**Problem description:** Please transcribe exactly, and only, the lines of the data below between the line holding "if recovery_node in" and the line holding "e in results)", inclusive.

**Material provided:**
-- pv_equiv track=rewrite | github.com/drizztSun/common_project | PythonLeetcode/Leetcode/685_RedundantConnectionII.py | doit_disjoint
-- ===== SOURCE A (Python) =====
-- def doit_disjoint(edges):
--     """
--     :type edges: List[List[int]]
--     :rtype: List[int]
--     """
--     rank = {}
--     parent = {}
--
--     def find(a):
--         if a not in parent:
--             parent[a] = a
--
--         while a != parent[a]:
--             parent[a] = parent[parent[a]]
--             a = parent[a]
--         return parent[a]
--
--     def union(a, b):
--         pa = find(a)
--         pb = find(b)
--
--         rank[pa] = rank.get(pa, 0)
--         rank[pb] = rank.get(pb, 0)
--
--         if pa == pb:
--             return True
--
--         if rank[pa] > rank[pb]:
--             parent[pb] = pa
--         elif rank[pb] > rank[pa]:
--             parent[pa] = pb
--         else:
--             parent[pb] = pa
--             rank[pa] += 1
--         return False
--
--     result = [-2, -2]
--     for s, e in edges:
--         if union(s, e):
--             result = [s, e]
--
--     return result
-- ===== SOURCE B (Python) =====
-- def doit_disjoint(edges):
--     """
--     :type edges: List[List[int]]
--     :rtype: List[int]
--     """
--     # Components as an explicit label map: label[x] is the representative of x's
--     # component (a node absent from the map is its own representative).
--     # Merging rewrites every label of one class in a single pass; no trees,
--     # ranks or find loops.
--     label = {}
--     result = [-2, -2]
--     for s, e in edges:
--         ls = label.get(s, s)
--         le = label.get(e, e)
--         label[s] = ls
--         label[e] = le
--         if ls == le:
--             result = [s, e]
--         else:
--             label = {x: (ls if l == le else l) for x, l in label.items()}
--     return result
-- ===== Notes on version B (the rewrite author's own statement) =====
-- stated objective: alternative
-- what changed: Replaces the union-find forest (parent pointers, path halving, union by rank) by a flat label map: each node maps directly to its component representative and a merge rewrites the labels of one class in a single dictionary pass, so there is no find loop and no rank bookkeeping.
import Mathlib
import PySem

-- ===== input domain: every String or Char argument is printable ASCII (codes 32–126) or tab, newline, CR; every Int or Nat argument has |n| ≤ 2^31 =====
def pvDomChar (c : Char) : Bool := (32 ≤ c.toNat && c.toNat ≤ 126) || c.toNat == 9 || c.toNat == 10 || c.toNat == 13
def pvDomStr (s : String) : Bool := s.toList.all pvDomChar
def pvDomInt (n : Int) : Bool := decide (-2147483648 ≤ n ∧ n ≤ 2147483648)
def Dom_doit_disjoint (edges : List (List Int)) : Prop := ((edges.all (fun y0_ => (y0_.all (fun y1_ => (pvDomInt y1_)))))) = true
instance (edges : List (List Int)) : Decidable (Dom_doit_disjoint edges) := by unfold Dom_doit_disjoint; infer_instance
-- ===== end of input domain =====

-- B replaces A's union-find forest (parent pointers, path halving, union by rank) by a flat
-- node-to-representative label map whose merges rewrite one class's labels in a single pass
-- (objective: alternative; same return value on every edge list whose rows are pairs).


-- ===== PORT A =====
-- parent.get(a, a): a node absent from `parent` behaves as its own parent.
def pvGet (p : PySem.Dict Int Int) (a : Int) : Int := p.getD a a

-- the body of A's `while a != parent[a]` loop with path halving; the fuel only makes the loop
-- total — p.size + 1 steps suffice on the forests A builds (lemma pv_findLoop_ok below).
def pvFindLoop : Nat → PySem.Dict Int Int → Int → Int × PySem.Dict Int Int
  | 0, p, a => (a, p)
  | fuel+1, p, a =>
    if pvGet p a = a then (a, p)
    else
      let p' := p.insert a (pvGet p (pvGet p a))
      pvFindLoop fuel p' (pvGet p' a)
-- pv_equiv track=rewrite | github.com/lamperi/aoc | 2021/10/solve.py | part2
-- ===== SOURCE A (Python) =====
-- syntax_pairs={
--     "(": ")",
--     "[": "]",
--     "{": "}",
--     "<": ">",
-- }
--
-- points_to_complete={
--     "(": 1,
--     "[": 2,
--     "{": 3,
--     "<": 4,
-- }
--
-- def part2(data):
--     scores=[]
--     for line in data.splitlines():
--         s = []
--         bad = False
--         for c in line:
--             if c in "([{<":
--                 s.append(c)
--             elif c in ")]}>":
--                 if len(s) == 0 or c != syntax_pairs[s.pop()]:
--                     bad=True
--                     break
--         if bad:
--             continue
--         line_score = 0
--         while s:
--             c = s.pop()
--             line_score *= 5
--             line_score += points_to_complete[c]
--         scores.append(line_score)
--     scores.sort()
--     return scores[len(scores)//2]
-- ===== SOURCE B (Python) =====
-- points_to_complete={
--     "(": 1,
--     "[": 2,
--     "{": 3,
--     "<": 4,
-- }
--
-- def part2(data):
--     scores = []
--     for line in data.splitlines():
--         residue = ''.join(c for c in line if c in "()[]{}<>")
--         while True:
--             reduced = residue.replace("()", "").replace("[]", "").replace("{}", "").replace("<>", "")
--             if reduced == residue:
--                 break
--             residue = reduced
--         if any(c in ")]}>" for c in residue):
--             continue  # corrupted line
--         line_score = 0
--         for c in reversed(residue):
--             line_score = line_score * 5 + points_to_complete[c]
--         scores.append(line_score)
--     scores.sort()
--     return scores[len(scores) // 2]
-- ===== Notes on version B (the rewrite author's own statement) =====
-- stated objective: alternative
-- what changed: Replaces A's per-character stack scan (with bad-flag and break) by a fixed-point string reduction that repeatedly deletes adjacent matched bracket pairs until nothing changes; a line is corrupted iff the residue still contains a closing bracket, otherwise the residue is scored right-to-left.
import Mathlib
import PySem

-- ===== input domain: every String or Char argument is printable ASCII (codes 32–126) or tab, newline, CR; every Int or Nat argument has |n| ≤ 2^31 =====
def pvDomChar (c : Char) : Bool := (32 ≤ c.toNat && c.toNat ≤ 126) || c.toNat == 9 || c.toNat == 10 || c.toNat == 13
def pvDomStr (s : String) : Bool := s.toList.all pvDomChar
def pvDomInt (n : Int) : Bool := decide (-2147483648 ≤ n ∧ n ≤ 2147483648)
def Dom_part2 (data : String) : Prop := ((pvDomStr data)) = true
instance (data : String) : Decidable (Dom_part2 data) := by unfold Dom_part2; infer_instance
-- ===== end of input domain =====

-- B replaces A's per-character stack scan by a fixed-point reduction that repeatedly deletes
-- adjacent matched bracket pairs; an alternative decomposition of equal purpose, not claimed faster.

-- ===== PORT A =====
def pvSyntaxPairs : PySem.Dict Char Char := PySem.Dict.ofList [('(', ')'), ('[', ']'), ('{', '}'), ('<', '>')]
def pvPoints : PySem.Dict Char Int := PySem.Dict.ofList [('(', 1), ('[', 2), ('{', 3), ('<', 4)]

-- the inner 'for c in line' loop with its break: 'none' = bad line (break taken);
-- 'c in "([{<"' on a single character is list membership of the char; s.append / s.pop() at the end
def pvScanA : List Char → List Char → Option (List Char)
  | [], s => some s
  | c :: rest, s =>
    if "([{<".toList.contains c then pvScanA rest (s ++ [c])
    else if ")]}>".toList.contains c then
      match PySem.List.pop? s (-1) with
      | none => none                     -- len(s) == 0: bad (short-circuit 'or' pops nothing)
      | some (p, s') =>
        if PySem.Dict.getD pvSyntaxPairs p ' ' ≠ c then none   -- popped p is always an opener, so getD is the dict lookup
        else pvScanA rest s'
    else pvScanA rest s
-- pv_equiv track=rewrite | github.com/Zhangmiaohan-986/VDAC | rm_node_sort_node.py | rm_empty_node
-- ===== SOURCE A (Python) =====
-- from collections import defaultdict
-- from collections import defaultdict
--
-- def rm_empty_node(customer_plan, vehicle_route):
--     """
--     移除车辆路线中不存在无人机任务的节点
--
--     Args:
--         customer_plan: 客户计划字典 {mission_tuple: assignment_info}
--         vehicle_route: 车辆路线列表 [vehicle_route1, vehicle_route2, ...]
--
--     Returns:
--         tuple: (filtered_vehicle_route, empty_nodes_by_vehicle)
--             - filtered_vehicle_route: 过滤后的车辆路线
--             - empty_nodes_by_vehicle: 按车辆ID组织的空节点列表
--     """
--     # 初始化结果数据结构
--     filtered_vehicle_route = []
--     empty_nodes_by_vehicle = defaultdict(list)
--
--     # 遍历每个车辆的路线
--     for num_index, route in enumerate(vehicle_route):
--         vehicle_id = num_index + 1
--
--         # 获取该车辆路线中的节点（不包括起点和终点）
--         task_route = route[1:-1] if len(route) > 2 else []
--
--         # 收集该车辆上所有无人机任务的发射和回收节点
--         mission_nodes = set()
--
--         # 遍历所有无人机任务
--         for mission_tuple in customer_plan.values():
--             drone_id, launch_node, customer_node, recovery_node, launch_vehicle, recovery_vehicle = mission_tuple
--
--             # 检查发射车辆和回收车辆是否相同，且都等于当前车辆
--             if launch_vehicle == vehicle_id or recovery_vehicle == vehicle_id:
--                 # 如果发射节点在车辆路线上，则保留
--                 if launch_node in task_route:
--                     mission_nodes.add(launch_node)
--
--                 # 如果回收节点在车辆路线上，则保留
--                 if recovery_node in task_route:
--                     mission_nodes.add(recovery_node)
--
--         # 找出不存在无人机任务的节点
--         empty_nodes = [node for node in task_route if node not in mission_nodes]
--         empty_nodes_by_vehicle[vehicle_id] = empty_nodes
--
--         # 构建过滤后的车辆路线
--         # 保留起点
--         filtered_route = [route[0]]
--
--         # 只保留有无人机任务的节点
--         for node in task_route:
--             if node in mission_nodes:
--                 filtered_route.append(node)
--
--         # 保留终点
--         if len(route) > 1:
--             filtered_route.append(route[-1])
--
--         filtered_vehicle_route.append(filtered_route)
--
--     return filtered_vehicle_route, dict(empty_nodes_by_vehicle)
-- ===== SOURCE B (Python) =====
-- def rm_empty_node(customer_plan, vehicle_route):
--     # Bucket candidate launch/recovery nodes per vehicle once, then one pass per route.
--     buckets = {}
--     for _, launch_node, _, recovery_node, launch_vehicle, recovery_vehicle in customer_plan.values():
--         for v in (launch_vehicle, recovery_vehicle):
--             nodes = buckets.setdefault(v, set())
--             nodes.add(launch_node)
--             nodes.add(recovery_node)
--
--     def process(v, route):
--         cand = buckets.get(v, set())
--         inner = route[1:-1] if len(route) > 2 else []
--         tail = [route[-1]] if len(route) > 1 else []
--         kept = [route[0]] + [n for n in inner if n in cand] + tail
--         return kept, (v, [n for n in inner if n not in cand])
--
--     results = [process(i + 1, r) for i, r in enumerate(vehicle_route)]
--     return [f for f, _ in results], dict(e for _, e in results)
-- ===== Notes on version B (the rewrite author's own statement) =====
-- stated objective: faster
-- what changed: Instead of rescanning every mission for every vehicle and testing membership in the route list, B buckets each mission's candidate launch/recovery nodes per vehicle once into a dict of sets, then does a single set-membership pass over each route.
import Mathlib
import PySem

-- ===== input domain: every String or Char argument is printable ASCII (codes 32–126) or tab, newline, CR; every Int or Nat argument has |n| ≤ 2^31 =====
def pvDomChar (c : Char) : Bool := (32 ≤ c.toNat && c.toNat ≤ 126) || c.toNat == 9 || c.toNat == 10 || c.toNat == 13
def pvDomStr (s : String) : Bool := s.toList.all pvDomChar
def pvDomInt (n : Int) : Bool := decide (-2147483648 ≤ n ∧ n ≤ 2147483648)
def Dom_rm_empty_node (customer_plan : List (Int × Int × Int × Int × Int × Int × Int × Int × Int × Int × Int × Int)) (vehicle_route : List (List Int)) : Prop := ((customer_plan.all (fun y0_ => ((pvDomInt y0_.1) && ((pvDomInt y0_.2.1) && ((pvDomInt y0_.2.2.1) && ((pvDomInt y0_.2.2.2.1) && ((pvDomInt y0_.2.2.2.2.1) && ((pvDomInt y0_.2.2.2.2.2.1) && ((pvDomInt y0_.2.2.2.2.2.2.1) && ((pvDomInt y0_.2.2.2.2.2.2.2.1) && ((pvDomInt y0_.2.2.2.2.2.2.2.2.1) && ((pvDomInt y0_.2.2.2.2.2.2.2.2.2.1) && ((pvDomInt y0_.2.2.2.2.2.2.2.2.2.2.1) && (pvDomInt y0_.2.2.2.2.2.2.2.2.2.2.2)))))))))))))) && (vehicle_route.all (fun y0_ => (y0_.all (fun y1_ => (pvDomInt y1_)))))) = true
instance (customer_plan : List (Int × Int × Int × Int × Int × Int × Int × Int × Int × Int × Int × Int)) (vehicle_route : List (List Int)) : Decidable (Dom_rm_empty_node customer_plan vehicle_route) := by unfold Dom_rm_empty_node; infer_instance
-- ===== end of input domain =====

-- ===== PORT A =====
-- B is faster: it buckets each mission's candidate nodes per vehicle once (dict of sets),
-- replacing A's per-vehicle rescan of all missions with list-membership tests.
-- Shared input decoding: customer_plan is a Python dict {6-tuple key: 6-tuple value};
-- .values() = values of the dict built from the association list (duplicate keys overwrite).
def pvVals (customer_plan : List (Int × Int × Int × Int × Int × Int × Int × Int × Int × Int × Int × Int)) :
    List (Int × Int × Int × Int × Int × Int) :=
  (PySem.Dict.ofList (customer_plan.map (fun m =>
    ((m.1, m.2.1, m.2.2.1, m.2.2.2.1, m.2.2.2.2.1, m.2.2.2.2.2.1), m.2.2.2.2.2.2)))).values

**Response:**
--                 if recovery_node in task_route:
--                     mission_nodes.add(recovery_node)
--
--         # 找出不存在无人机任务的节点
--         empty_nodes = [node for node in task_route if node not in mission_nodes]
--         empty_nodes_by_vehicle[vehicle_id] = empty_nodes
--
--         # 构建过滤后的车辆路线
--         # 保留起点
--         filtered_route = [route[0]]
--
--         # 只保留有无人机任务的节点
--         for node in task_route:
--             if node in mission_nodes:
--                 filtered_route.append(node)
--
--         # 保留终点
--         if len(route) > 1:
--             filtered_route.append(route[-1])
--
--         filtered_vehicle_route.append(filtered_route)
--
--     return filtered_vehicle_route, dict(empty_nodes_by_vehicle)
-- ===== SOURCE B (Python) =====
-- def rm_empty_node(customer_plan, vehicle_route):
--     # Bucket candidate launch/recovery nodes per vehicle once, then one pass per route.
--     buckets = {}
--     for _, launch_node, _, recovery_node, launch_vehicle, recovery_vehicle in customer_plan.values():
--         for v in (launch_vehicle, recovery_vehicle):
--             nodes = buckets.setdefault(v, set())
--             nodes.add(launch_node)
--             nodes.add(recovery_node)
--
--     def process(v, route):
--         cand = buckets.get(v, set())
--         inner = route[1:-1] if len(route) > 2 else []
--         tail = [route[-1]] if len(route) > 1 else []
--         kept = [route[0]] + [n for n in inner if n in cand] + tail
--         return kept, (v, [n for n in inner if n not in cand])
--
--     results = [process(i + 1, r) for i, r in enumerate(vehicle_route)]
--     return [f for f, _ in results], dict(e for _, e in results)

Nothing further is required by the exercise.